Robustats is a Python library for high-performance computation of robust statistical estimators.

Robustats

Robustats is a Python library for high-performance computation of robust statistical estimators.

The functions that compute the robust estimators are implemented in C for speed and called by Python.

Estimators implemented in the library:

• Weighted Median (temporal complexity: O(n)) [1, 2, 3]
• Medcouple (temporal complexity: O(n * log(n))) [4, 5, 6, 7]
• Mode (temporal complexity: O(n * log(n))) [8]

How to Install

This library requires Python 3.

You can install the library using Pip.

pip install robustats

You can also install the library directly from GitHub using the following command.

pip install -e 'git+https://github.com/FilippoBovo/robustats.git#egg=robustats'

Otherwise, you may clone the repository, and install and test the Robustats package in the following way.

git clone https://github.com/FilippoBovo/robustats.git
cd robustats
pip install -e .
python -m unittest

How to Use

This is an example of how to use the Robustats library in Python.

import numpy as np
import robustats

# Weighted Median
x = np.array([1.1, 5.3, 3.7, 2.1, 7.0, 9.9])
weights = np.array([1.1, 0.4, 2.1, 3.5, 1.2, 0.8])

weighted_median = robustats.weighted_median(x, weights)

print("The weighted median is {}".format(weighted_median))
# Output: The weighted median is 2.1

# Medcouple
x = np.array([0.2, 0.17, 0.08, 0.16, 0.88, 0.86, 0.09, 0.54, 0.27, 0.14])

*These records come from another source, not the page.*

-- pv_equiv track=rewrite | github.com/hakaraman/Daily_Python | 20200923.py | num_ways3
-- ===== SOURCE A (Python) =====
-- def num_ways3(n, m):
--     i, j, k, r = 1, 1, 0, 0
--     while (i != n) or (j != m):
--         moved = False
--         while not moved:
--             if k:
--                 if j < m:
--                     j += 1
--                     moved = True
--             else:
--                 if i < n:
--                     i += 1
--                     moved = True
--             k = 1 -k
--         r += 1
--     return r
-- ===== SOURCE B (Python) =====
-- def num_ways3(n, m):
--     # closed form: each step increases i+j by exactly 1, from 2 to n+m
--     return n + m - 2
-- ===== Notes on version B (the rewrite author's own statement) =====
-- stated objective: faster
-- what changed: Replaced the zigzag simulation loop by the closed form n+m-2 (each outer iteration advances i+j by exactly 1).
import Mathlib
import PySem

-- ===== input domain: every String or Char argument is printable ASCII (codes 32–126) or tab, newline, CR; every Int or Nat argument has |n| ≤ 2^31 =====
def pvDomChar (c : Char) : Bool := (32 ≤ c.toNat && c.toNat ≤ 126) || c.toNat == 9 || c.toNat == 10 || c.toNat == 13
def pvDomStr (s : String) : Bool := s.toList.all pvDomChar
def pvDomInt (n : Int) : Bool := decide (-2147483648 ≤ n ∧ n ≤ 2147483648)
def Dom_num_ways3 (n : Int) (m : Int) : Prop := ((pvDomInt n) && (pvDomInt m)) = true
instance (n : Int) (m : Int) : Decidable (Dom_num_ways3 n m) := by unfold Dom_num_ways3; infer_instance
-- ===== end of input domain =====

-- B replaces A's step-by-step zigzag walk simulation by the closed form n+m-2 (faster).
-- Pre_ excludes n<1 or m<1, where A's while-loop never terminates.


-- ===== PORT A =====
-- inner 'while not moved' loop: each pass toggles k and moves at most one coordinate;
-- it needs at most 2 passes when a move is possible, so fuel 2 is exact there
-- (none = the Python inner loop diverges; excluded by Pre_).
def pvInner_num_ways3 (fuel : Nat) (n m i j k : Int) : Option (Int × Int × Int) :=
  match fuel with
  | 0 => none
  | f + 1 =>
    if k ≠ 0 then
      if j < m then some (i, j + 1, 1 - k) else pvInner_num_ways3 f n m i j (1 - k)
    else
      if i < n then some (i + 1, j, 1 - k) else pvInner_num_ways3 f n m i j (1 - k)

-- outer 'while (i != n) or (j != m)' loop, fuel-bounded (fuel is exact under Pre_).
def pvOuter_num_ways3 (fuel : Nat) (n m i j k r : Int) : Int :=
  match fuel with
  | 0 => r
  | f + 1 =>
    if i ≠ n ∨ j ≠ m then
      match pvInner_num_ways3 2 n m i j k with
      | some (i', j', k') => pvOuter_num_ways3 f n m i' j' k' (r + 1)
      | none => r
    else r

def num_ways3 (n : Int) (m : Int) : Int :=
  pvOuter_num_ways3 ((n - 1) + (m - 1)).toNat n m 1 1 0 0

-- ===== PORT B =====
def num_ways3_alt (n : Int) (m : Int) : Int := n + m - 2

-- ===== PRECONDITION & SPEC =====
-- A's while-loop never terminates when n < 1 or m < 1; Pre_ excludes exactly those inputs.
def Pre_num_ways3 (n : Int) (m : Int) : Prop := 1 ≤ n ∧ 1 ≤ m
instance (n : Int) (m : Int) : Decidable (Pre_num_ways3 n m) := by unfold Pre_num_ways3; infer_instance
def pvWitness_num_ways3 : Int × Int := (3, 4)

def Spec_num_ways3 (n : Int) (m : Int) (out : Int) : Prop := out = num_ways3_alt n m
instance (n : Int) (m : Int) (out : Int) : Decidable (Spec_num_ways3 n m out) := by unfold Spec_num_ways3; infer_instance

-- ===== CLAIM =====
def Claim_equal_num_ways3 : Prop := ∀ (n : Int) (m : Int), Dom_num_ways3 n m → Pre_num_ways3 n m → Spec_num_ways3 n m (num_ways3 n m)

-- ===== LEMMAS AND PROOFS =====
theorem pvOuter_closed (fuel : Nat) : ∀ (n m i j k r : Int),
    1 ≤ i → i ≤ n → 1 ≤ j → j ≤ m → (k = 0 ∨ k = 1) →
    (fuel : Int) = (n - i) + (m - j) →
    pvOuter_num_ways3 fuel n m i j k r = r + (n - i) + (m - j) := by
  induction fuel with
  | zero =>
    intro n m i j k r _ hin _ hjm _ hf
    simp only [pvOuter_num_ways3]
    omega
  | succ f ih =>
    intro n m i j k r hi hin hj hjm hk hf
    have hmove : i < n ∨ j < m := by push_cast at hf; omega
    have hcond : i ≠ n ∨ j ≠ m := by omega
    simp only [pvOuter_num_ways3, if_pos hcond]
    rcases hk with hk | hk
    · subst hk
      by_cases hiN : i < n
      · simp only [pvInner_num_ways3]; simp only [if_neg (by omega : ¬ ((0:Int) ≠ 0)), if_pos hiN]
        rw [ih n m (i+1) j (1-0) (r+1) (by omega) (by omega) hj hjm (by omega) (by push_cast at hf ⊢; omega)]
        omega
      · have hjM : j < m := by omega
        simp only [pvInner_num_ways3]
        simp only [if_neg (by omega : ¬ ((0:Int) ≠ 0)), if_neg hiN,
          if_pos (by omega : (1:Int) - 0 ≠ 0), if_pos hjM]
        rw [ih n m i (j+1) (1-(1-0)) (r+1) hi hin (by omega) (by omega) (by omega) (by push_cast at hf ⊢; omega)]
        omega
    · subst hk
      by_cases hjM : j < m
      · simp only [pvInner_num_ways3]; simp only [if_pos (by omega : (1:Int) ≠ 0), if_pos hjM]
        rw [ih n m i (j+1) (1-1) (r+1) hi hin (by omega) (by omega) (by omega) (by push_cast at hf ⊢; omega)]
        omega
      · have hiN : i < n := by omega
        simp only [pvInner_num_ways3]
        simp only [if_pos (by omega : (1:Int) ≠ 0), if_neg hjM,
          if_neg (by omega : ¬ ((1:Int) - 1 ≠ 0)), if_pos hiN]
        rw [ih n m (i+1) j (1-(1-1)) (r+1) (by omega) (by omega) hj hjm (by omega) (by push_cast at hf ⊢; omega)]
        omega

-- ===== VERDICT =====
theorem num_ways3_spec : Claim_equal_num_ways3 := by
  intro n m _ hpre
  rcases hpre with ⟨hn, hm⟩
  unfold Spec_num_ways3 num_ways3 num_ways3_alt
  rw [pvOuter_closed _ n m 1 1 0 0 le_rfl hn le_rfl hm (Or.inl rfl)
      (by omega)]
  ring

medcouple = robustats.medcouple(x)

print("The medcouple is {}".format(medcouple))
# Output: The medcouple is 0.7692307692307692

# Mode
x = np.array([1., 2., 2., 3., 3., 3., 4., 4., 5.])

mode = robustats.mode(x)

print("The mode is {}".format(mode))
# Output: The mode is 3.0

How to Contribute

If you wish to contribute to this library, please follow the patterns and style of the rest of the code.

Tips:

• In C, use malloc to allocate memory to the heap, instead of creating arrays that allocate memory to the stack, as with large array we would incur in a segmentation fault due to stack overflow.
• Avoid recursions where possible to limit the spatial complexity of the problem. In place of recursions, use loops.